### How to complete this task
List all lines of the data containing the word "induction".
--- Data excerpts Enclosed Below ---
-- pv_equiv track=rewrite | github.com/stackwalnuts/walnut | plugins/alive/scripts/generate-index.py | yaml_escape
-- ===== SOURCE A (Python) =====
-- def yaml_escape(s):
--     """Escape a string for YAML output."""
--     if not s:
--         return '""'
--     s = str(s)
--     if any(c in s for c in ':{}[]&*#?|->!%@`,"\'\\'):
--         return '"' + s.replace('\\', '\\\\').replace('"', '\\"') + '"'
--     if s.startswith((' ', '-')) or s.endswith(' '):
--         return '"' + s + '"'
--     return s
-- ===== SOURCE B (Python) =====
-- SPECIAL = frozenset(':{}[]&*#?|->!%@`,"\'\\')
--
--
-- def yaml_escape(s):
--     """Escape a string for YAML output (single pass over the characters)."""
--     if not s:
--         return '""'
--     s = str(s)
--     pieces = []
--     special = False
--     for c in s:
--         if c in SPECIAL:
--             special = True
--         if c == '\\':
--             pieces.append('\\\\')
--         elif c == '"':
--             pieces.append('\\"')
--         else:
--             pieces.append(c)
--     if special:
--         return '"' + ''.join(pieces) + '"'
--     if s[0] in ' -' or s[-1] == ' ':
--         return '"' + s + '"'
--     return s
-- ===== Notes on version B (the rewrite author's own statement) =====
-- stated objective: alternative
-- what changed: One pass over the string's characters that simultaneously detects special characters (set membership per character of s instead of scanning s once per special character) and builds the escaped text piece by piece, replacing both the any(c in s ...) scan and the chained .replace calls.
import Mathlib
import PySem

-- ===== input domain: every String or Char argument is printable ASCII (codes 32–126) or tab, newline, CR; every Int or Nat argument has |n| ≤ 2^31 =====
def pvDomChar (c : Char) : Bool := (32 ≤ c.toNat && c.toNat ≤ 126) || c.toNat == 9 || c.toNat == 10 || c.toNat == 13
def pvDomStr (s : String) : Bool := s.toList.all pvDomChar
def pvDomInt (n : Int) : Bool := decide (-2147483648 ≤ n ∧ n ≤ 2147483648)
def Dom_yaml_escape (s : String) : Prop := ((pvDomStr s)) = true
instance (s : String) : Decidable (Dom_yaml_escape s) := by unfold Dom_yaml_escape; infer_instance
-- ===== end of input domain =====

-- B replaces A's per-special-character scans and chained .replace passes by one single pass
-- over the string that both detects special characters and builds the escaped text (alternative).


-- ===== PORT A =====
def yaml_escape (s : String) : String :=
  if s = "" then "\"\""
  else if (":{}[]&*#?|->!%@`,\"'\\".toList).any (fun c => PySem.Str.isIn (String.ofList [c]) s) then
    "\"" ++ PySem.Str.replace (PySem.Str.replace s "\\" "\\\\") "\"" "\\\"" ++ "\""
  else if PySem.Str.startswith s " " || PySem.Str.startswith s "-" || PySem.Str.endswith s " " then
    "\"" ++ s ++ "\""
  else s

-- ===== PORT B =====
-- the module-level frozenset SPECIAL of Source B
def pvSpecial : List Char := ":{}[]&*#?|->!%@`,\"'\\".toList

def yaml_escape_alt (s : String) : String :=
  if s = "" then "\"\""
  else
    let st := s.toList.foldl
      (fun (p : Bool × List String) c =>
        (p.1 || pvSpecial.contains c,
         p.2 ++ [if c = '\\' then "\\\\" else if c = '"' then "\\\"" else String.ofList [c]]))
      (false, [])
    if st.1 then "\"" ++ PySem.Str.join "" st.2 ++ "\""
    else if ((PySem.Str.pyGet? s 0).elim false (fun c => (" -".toList).contains c))
          || ((PySem.Str.pyGet? s (-1)).elim false (fun c => c == ' ')) then
      "\"" ++ s ++ "\""
    else s

-- ===== PRECONDITION & SPEC =====
def Spec_yaml_escape (s : String) (out : String) : Prop := out = yaml_escape_alt s
instance (s : String) (out : String) : Decidable (Spec_yaml_escape s out) := by unfold Spec_yaml_escape; infer_instance

-- ===== CLAIM (what is proved, stated in full; the proofs are below) =====
def Claim_equal_yaml_escape : Prop := ∀ (s : String), Dom_yaml_escape s → Spec_yaml_escape s (yaml_escape s)

-- ===== LEMMAS AND PROOFS =====

-- list form of B's per-character escape
def pvEsc (c : Char) : List Char :=
  if c = '\\' then ['\\', '\\'] else if c = '"' then ['\\', '"'] else [c]

-- replace with a single-character pattern is a flatMap
theorem replace_go_singleton (c0 : Char) (nw : List Char) :
    ∀ (fuel : Nat) (l acc : List Char), l.length ≤ fuel →
      PySem.Chars.replace.go [c0] nw fuel l acc
        = acc.reverse ++ l.flatMap (fun c => if c = c0 then nw else [c]) := by
  intro fuel
  induction fuel with
  | zero =>
    intro l acc h
    have : l = [] := List.eq_nil_of_length_eq_zero (Nat.le_zero.mp h)
    subst this
    simp [PySem.Chars.replace.go]
  | succ n ih =>
    intro l acc h
    cases l with
    | nil => simp [PySem.Chars.replace.go]
    | cons c t =>
      by_cases hc : c = c0
      · subst hc
        have hpre : List.isPrefixOf [c] (c :: t) = true := by
          simp [List.isPrefixOf]
        simp only [PySem.Chars.replace.go, hpre, if_pos]
        rw [ih _ _ (by simpa using Nat.le_of_succ_le_succ h)]
        simp
      · have hpre : List.isPrefixOf [c0] (c :: t) = false := by
          simp [List.isPrefixOf]
          exact fun hh => absurd hh.symm hc
        simp [PySem.Chars.replace.go, hpre]
        rw [ih _ _ (by simpa using Nat.le_of_succ_le_succ h)]
        simp [hc]

theorem replace_singleton (c0 : Char) (nw l : List Char) :
    PySem.Chars.replace l [c0] nw = l.flatMap (fun c => if c = c0 then nw else [c]) := by
  simp [PySem.Chars.replace]
  exact replace_go_singleton c0 nw l.length l [] (le_refl _)

theorem double_replace (l : List Char) :
    PySem.Chars.replace (PySem.Chars.replace l ['\\'] ['\\', '\\']) ['"'] ['\\', '"']
      = l.flatMap pvEsc := by
  rw [replace_singleton, replace_singleton]
  induction l with
  | nil => simp
  | cons c t ih =>
    simp only [List.flatMap_cons, List.flatMap_append, ih]
    congr 1
    by_cases h1 : c = '\\'
    · subst h1; simp [pvEsc]
    · by_cases h2 : c = '"'
      · subst h2; simp [pvEsc]
      · simp [pvEsc, h1, h2]

-- the B-side fold computed in closed form
theorem fold_closed (l : List Char) (b : Bool) (acc : List String) :
    l.foldl
      (fun (p : Bool × List String) c =>
        (p.1 || pvSpecial.contains c,
         p.2 ++ [if c = '\\' then "\\\\" else if c = '"' then "\\\"" else String.ofList [c]]))
      (b, acc)
    = (b || l.any (fun c => pvSpecial.contains c),
       acc ++ l.map (fun c => if c = '\\' then "\\\\" else if c = '"' then "\\\"" else String.ofList [c])) := by
  induction l generalizing b acc with
  | nil => simp
  | cons c t ih =>
    simp only [List.foldl_cons, ih, List.any_cons, List.map_cons]
    simp [Bool.or_assoc]

-- "".join of the mapped pieces is the flatMap of pvEsc
theorem join_pieces (l : List Char) :
    (PySem.Str.join "" (l.map (fun c => if c = '\\' then "\\\\" else if c = '"' then "\\\"" else String.ofList [c]))).toList
      = l.flatMap pvEsc := by
  have hnil : ("" : String).toList = [] := by decide
  have h : ∀ (ps : List (List Char)), List.intercalate ([] : List Char) ps = ps.flatten := by
    intro ps
    induction ps with
    | nil => simp [List.intercalate]
    | cons p ps ih =>
      cases ps with
      | nil => simp [List.intercalate]
      | cons q qs =>
        simp [List.intercalate, List.intersperse] at ih ⊢
        exact ih
  simp only [PySem.Str.join, String.toList_ofList, PySem.Chars.join, hnil, h, List.map_map]
  induction l with
  | nil => simp
  | cons c t ih =>
    simp only [List.map_cons, List.flatten_cons, List.flatMap_cons, ih]
    congr 1
    by_cases h1 : c = '\\'
    · subst h1; simp [pvEsc]
    · by_cases h2 : c = '"'
      · subst h2; simp [pvEsc]
      · simp [pvEsc, h1, h2]

theorem singleton_infix_iff (c : Char) (l : List Char) : [c] <:+: l ↔ c ∈ l := by
  constructor
  · intro h; exact (List.singleton_sublist).mp h.sublist
  · intro h
    obtain ⟨l1, l2, rfl⟩ := List.append_of_mem h
    exact ⟨l1, l2, by simp⟩

-- special-character detection: scanning the special list equals scanning s
theorem special_comm (s : List Char) :
    (pvSpecial.any (fun c => PySem.Chars.isIn [c] s))
      = s.any (fun c => pvSpecial.contains c) := by
  rw [Bool.eq_iff_iff]
  simp only [List.any_eq_true, PySem.Chars.isIn_iff_infix, singleton_infix_iff, List.contains_eq_mem,
    decide_eq_true_eq]
  constructor
  · rintro ⟨c, hc, hm⟩; exact ⟨c, hm, hc⟩
  · rintro ⟨c, hc, hm⟩; exact ⟨c, hm, hc⟩

theorem escaped_strings_eq (s : String) :
    PySem.Str.replace (PySem.Str.replace s "\\" "\\\\") "\"" "\\\""
      = PySem.Str.join "" (s.toList.map (fun c => if c = '\\' then "\\\\" else if c = '"' then "\\\"" else String.ofList [c])) := by
  rw [← String.toList_inj]
  rw [join_pieces]
  rw [PySem.Str.toList_replace, PySem.Str.toList_replace]
  have h1 : ("\\" : String).toList = ['\\'] := by decide
  have h2 : ("\\\\" : String).toList = ['\\', '\\'] := by decide
  have h3 : ("\"" : String).toList = ['"'] := by decide
  have h4 : ("\\\"" : String).toList = ['\\', '"'] := by decide
  rw [h1, h2, h3, h4, double_replace]

-- A's startswith/endswith test equals B's first/last-character test on nonempty strings
theorem last_suffix (l : List Char) : ([' '].isSuffixOf l) = (l.getLast? == some ' ') := by
  simp only [List.isSuffixOf]
  cases hr : l.reverse with
  | nil =>
    have : l = [] := by simpa using congrArg List.reverse hr
    subst this; simp
  | cons c t =>
    have : l.getLast? = some c := by
      rw [← List.head?_reverse, hr]; rfl
    simp [List.isPrefixOf, this, BEq.comm]

theorem tail_cond (s : String) (h : s.toList ≠ []) :
    (PySem.Str.startswith s " " || PySem.Str.startswith s "-" || PySem.Str.endswith s " ")
      = (((PySem.Str.pyGet? s 0).elim false (fun c => (" -".toList).contains c))
          || ((PySem.Str.pyGet? s (-1)).elim false (fun c => c == ' '))) := by
  obtain ⟨c, t, hct⟩ := List.exists_cons_of_ne_nil h
  have h0 : PySem.Str.pyGet? s 0 = some c := by
    have hl : 0 < s.length := by
      rw [← String.length_toList]
      exact List.length_pos_iff.mpr h
    simp [PySem.Str.pyGet?, PySem.Chars.pyGet?_eq_listPyGet?, PySem.List.pyGet?, PySem.List.pyIdx?, hct]
  have hlast : PySem.Str.pyGet? s (-1) = s.toList.getLast? := by
    have hl : 1 ≤ s.length := by
      rw [← String.length_toList]
      exact List.length_pos_iff.mpr h
    simp [PySem.Str.pyGet?, PySem.Chars.pyGet?_eq_listPyGet?, PySem.List.pyGet?, PySem.List.pyIdx?, hl,
      List.getLast?_eq_getElem?, String.length_toList]
  have hpre1 : PySem.Str.startswith s " " = (c == ' ') := by
    simp only [PySem.Str.startswith, PySem.Chars.startswith, hct]
    have : (" " : String).toList = [' '] := by decide
    simp [this, List.isPrefixOf, BEq.comm]
  have hpre2 : PySem.Str.startswith s "-" = (c == '-') := by
    simp only [PySem.Str.startswith, PySem.Chars.startswith, hct]
    have : ("-" : String).toList = ['-'] := by decide
    simp [this, List.isPrefixOf, BEq.comm]
  have hsuf : PySem.Str.endswith s " " = (s.toList.getLast? == some ' ') := by
    simp only [PySem.Str.endswith]
    have : (" " : String).toList = [' '] := by decide
    rw [this]
    exact last_suffix s.toList
  rw [hpre1, hpre2, hsuf, h0, hlast]
  cases hg : s.toList.getLast? with
  | none => simp [hct] at hg
  | some d =>
    by_cases hc1 : c = ' ' <;> by_cases hc2 : c = '-' <;> by_cases hd : d = ' ' <;>
      simp [hc1, hc2, hd]

-- ===== VERDICT (by name: the statement is the Claim_ definition above) =====
theorem yaml_escape_spec : Claim_equal_yaml_escape := by
  intro s _
  unfold Spec_yaml_escape yaml_escape yaml_escape_alt
  by_cases hs : s = ""
  · simp [hs]
  · simp only [hs, if_false]
    rw [fold_closed]
    have hcond : ((":{}[]&*#?|->!%@`,\"'\\".toList).any (fun c => PySem.Str.isIn (String.ofList [c]) s))
        = (false || s.toList.any (fun c => pvSpecial.contains c)) := by
      rw [Bool.false_or, ← special_comm]
      simp [PySem.Str.isIn_eq, pvSpecial]
    rw [← hcond]
    by_cases hc : ((":{}[]&*#?|->!%@`,\"'\\".toList).any (fun c => PySem.Str.isIn (String.ofList [c]) s)) = true
    · simp only [hc, if_true]
      rw [escaped_strings_eq, List.nil_append]
    · simp only [Bool.not_eq_true] at hc
      simp only [hc, Bool.false_eq_true, if_false]
      rw [tail_cond s (by simpa using hs)]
--- End of Enclosed Data excerpts ---
### Result
  induction fuel with
  induction l with
  induction l generalizing b acc with
    induction ps with
  induction l with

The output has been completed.